I have a phone interview set up for this week. It's another job that I'd love to get. I took away a few things from my last interview that I think I can do a little better, so hopefully that will improve my chances with this job, but who knows. In the meantime, though, what should I do? The depression is leaving me with headaches, heavy lidded eyes, little motivation and sleep problems. How do I get past this? I had this great plan to start the year off with a bang and finally achieve my weight loss goals and I've done absolutely nothing to achieve those goals. I went to the store tonight and left with a bunch of crap food. Not 100% bad, but more bad than good. I went in full well knowing I was going to buy stuff to temporarily fill this void. I joked to myself as I walked out of the store that it was a bag full of depression. And that's the truth. I know this isn't going to help me feel better, but it's an easy thing to fall back on.
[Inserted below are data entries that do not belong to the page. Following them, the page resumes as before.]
-- pv_equiv track=rewrite | github.com/Aviralgupt/Nusify | utils/lyrics_processor.py | _guess_section_type
-- ===== SOURCE A (Python) =====
-- from typing import List, Dict, Tuple
--
-- def _guess_section_type(lines: List[str]) -> str:
--     """Guess the type of a section based on its characteristics"""
--     if not lines:
--         return 'verse'
--
--     # Check for chorus indicators
--     chorus_indicators = ['chorus', 'refrain', 'hook']
--     for line in lines:
--         if any(indicator in line.lower() for indicator in chorus_indicators):
--             return 'chorus'
--
--     # Check for bridge indicators
--     bridge_indicators = ['bridge', 'middle', 'break']
--     for line in lines:
--         if any(indicator in line.lower() for indicator in bridge_indicators):
--             return 'bridge'
--
--     # Check for intro/outro
--     if len(lines) <= 2:
--         return 'intro' if len(lines) == 1 else 'verse'
--
--     # Default to verse
--     return 'verse'
-- ===== SOURCE B (Python) =====
-- from typing import List
--
-- def _guess_section_type(lines: List[str]) -> str:
--     """Guess the type of a section based on its characteristics"""
--     has_chorus = False
--     has_bridge = False
--     for line in lines:
--         low = line.lower()
--         has_chorus = has_chorus or any(ind in low for ind in ('chorus', 'refrain', 'hook'))
--         has_bridge = has_bridge or any(ind in low for ind in ('bridge', 'middle', 'break'))
--     if has_chorus:
--         return 'chorus'
--     if has_bridge:
--         return 'bridge'
--     return 'intro' if len(lines) == 1 else 'verse'
-- ===== Notes on version B (the rewrite author's own statement) =====
-- stated objective: alternative
-- what changed: Two sequential early-return scans over the lines are replaced by one single-pass fold that maintains has_chorus/has_bridge flags, with the priority and length logic applied once after the loop.
import Mathlib
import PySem

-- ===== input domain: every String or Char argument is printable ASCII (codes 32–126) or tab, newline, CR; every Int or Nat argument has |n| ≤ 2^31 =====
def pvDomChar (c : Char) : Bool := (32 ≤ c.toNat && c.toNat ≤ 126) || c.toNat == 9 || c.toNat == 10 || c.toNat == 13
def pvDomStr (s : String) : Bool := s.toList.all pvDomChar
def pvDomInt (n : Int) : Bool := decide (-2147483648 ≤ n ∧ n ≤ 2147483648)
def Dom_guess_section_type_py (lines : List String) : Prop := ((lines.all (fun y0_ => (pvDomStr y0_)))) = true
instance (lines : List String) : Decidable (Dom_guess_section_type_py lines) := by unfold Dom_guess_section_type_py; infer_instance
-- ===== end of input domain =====

-- B replaces A's two sequential early-return scans by one single-pass fold over the lines
-- that maintains has_chorus/has_bridge flags, applying the same priority afterwards (alternative).

-- ===== PORT A =====
def pvChorusInds : List String := ["chorus", "refrain", "hook"]
def pvBridgeInds : List String := ["bridge", "middle", "break"]

def pvHit (inds : List String) (line : String) : Bool :=
  inds.any (fun ind => PySem.Str.isIn ind (PySem.Str.lower line))

def guess_section_type_py (lines : List String) : String :=
  if lines = [] then "verse"
  else if lines.any (fun line => pvHit pvChorusInds line) then "chorus"
  else if lines.any (fun line => pvHit pvBridgeInds line) then "bridge"
  else if lines.length ≤ 2 then (if lines.length = 1 then "intro" else "verse")
  else "verse"

-- ===== PORT B =====
def guess_section_type_py_alt (lines : List String) : String :=
  let st := lines.foldl
    (fun (st : Bool × Bool) line =>
      let low := PySem.Str.lower line
      (st.1 || pvChorusInds.any (fun ind => PySem.Str.isIn ind low),
       st.2 || pvBridgeInds.any (fun ind => PySem.Str.isIn ind low)))
    (false, false)
  if st.1 then "chorus"
  else if st.2 then "bridge"
  else if lines.length = 1 then "intro" else "verse"

-- ===== PRECONDITION & SPEC =====
def Spec_guess_section_type_py (lines : List String) (out : String) : Prop := out = guess_section_type_py_alt lines
instance (lines : List String) (out : String) : Decidable (Spec_guess_section_type_py lines out) := by unfold Spec_guess_section_type_py; infer_instance

-- ===== CLAIM (what is proved, stated in full; the proofs are below) =====
def Claim_equal_guess_section_type_py : Prop := ∀ (lines : List String), Dom_guess_section_type_py lines → Spec_guess_section_type_py lines (guess_section_type_py lines)

-- ===== LEMMAS AND PROOFS =====

theorem pv_fold_flags (lines : List String) (a b : Bool) :
    lines.foldl
      (fun (st : Bool × Bool) line =>
        let low := PySem.Str.lower line
        (st.1 || pvChorusInds.any (fun ind => PySem.Str.isIn ind low),
         st.2 || pvBridgeInds.any (fun ind => PySem.Str.isIn ind low)))
      (a, b)
    = (a || lines.any (fun line => pvHit pvChorusInds line),
       b || lines.any (fun line => pvHit pvBridgeInds line)) := by
  induction lines generalizing a b with
  | nil => simp
  | cons x xs ih =>
    simp only [List.foldl_cons, List.any_cons, ih]
    simp [pvHit, Bool.or_assoc]

-- ===== VERDICT (by name: the statement is the Claim_ definition above) =====
theorem guess_section_type_py_spec : Claim_equal_guess_section_type_py := by
  intro lines _
  unfold Spec_guess_section_type_py guess_section_type_py guess_section_type_py_alt
  rw [pv_fold_flags]
  simp only [Bool.false_or]
  cases lines with
  | nil => simp
  | cons x xs =>
    simp only [if_neg (List.cons_ne_nil x xs)]
    by_cases hc : (x :: xs).any (fun line => pvHit pvChorusInds line) = true
    · simp [hc]
    · simp only [Bool.not_eq_true] at hc
      by_cases hb : (x :: xs).any (fun line => pvHit pvBridgeInds line) = true
      · simp [hc, hb]
      · simp only [Bool.not_eq_true] at hb
        simp only [hc, hb, Bool.false_eq_true, if_false, List.length_cons]
        split_ifs with h1 h2 h3 <;> first | rfl | omega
On New Years Eve I was talking to my friend's fiance. He started saying what kind of guy he sees me with and one of the first things he said was someone successful with a good job. And poor guy, I just started crying. I don't talk to people about how truly depressed I am, I'm pretty good at putting on a happy face, but it sure did come out that night. I had just found out that morning that I didn't get the job I'd really been wanting and was a bit raw from that. When I woke up that morning and saw the email I was just kind of shocked. I really thought I was going to get it. I felt kind of empty and then I finally went to the store and as I'm leaving my house I start to cry. I make myself leave to try and shake it off and I do a decent job. Then I'm waiting in the Starbucks drive thru and I started crying again. I shook it off, ran some errands and went home. I got ready for the night without anymore tears. Then his comments of how he sees me as being with a successful person was just a reminder that that's what I should be! I should be successful, I should have a good job. That's the kind of person I am. Not working severely shakes me to my core. So his comment just brought up all the frustrations and stress I'm feeling and I just cried and cried and cried. I don't cry around people like that. I'm not someone who cries and wants sympathy. I'm someone who puts on a happy face and glosses over the stress in my life and tries to deal with it privately. But I just couldn't do it this time. I kept apologizing for crying, I felt silly and embarrassed, but I couldn't stop. My friend came over and she just hugged me and let me cry it out. We were at her house with just close friends, so it wasn't as embarrassing as if we were out somewhere. But man I just couldn't seem to help myself that night. And now I'm crying remembering what I was feeling that night and what I've been feeling especially over the last week or so. I know I'll get through this and I know eventually it'll get better. But right now I'm struggling. My heart hurts and my head hurts and I just need for it to get better. I need to start working again, so I can be myself again.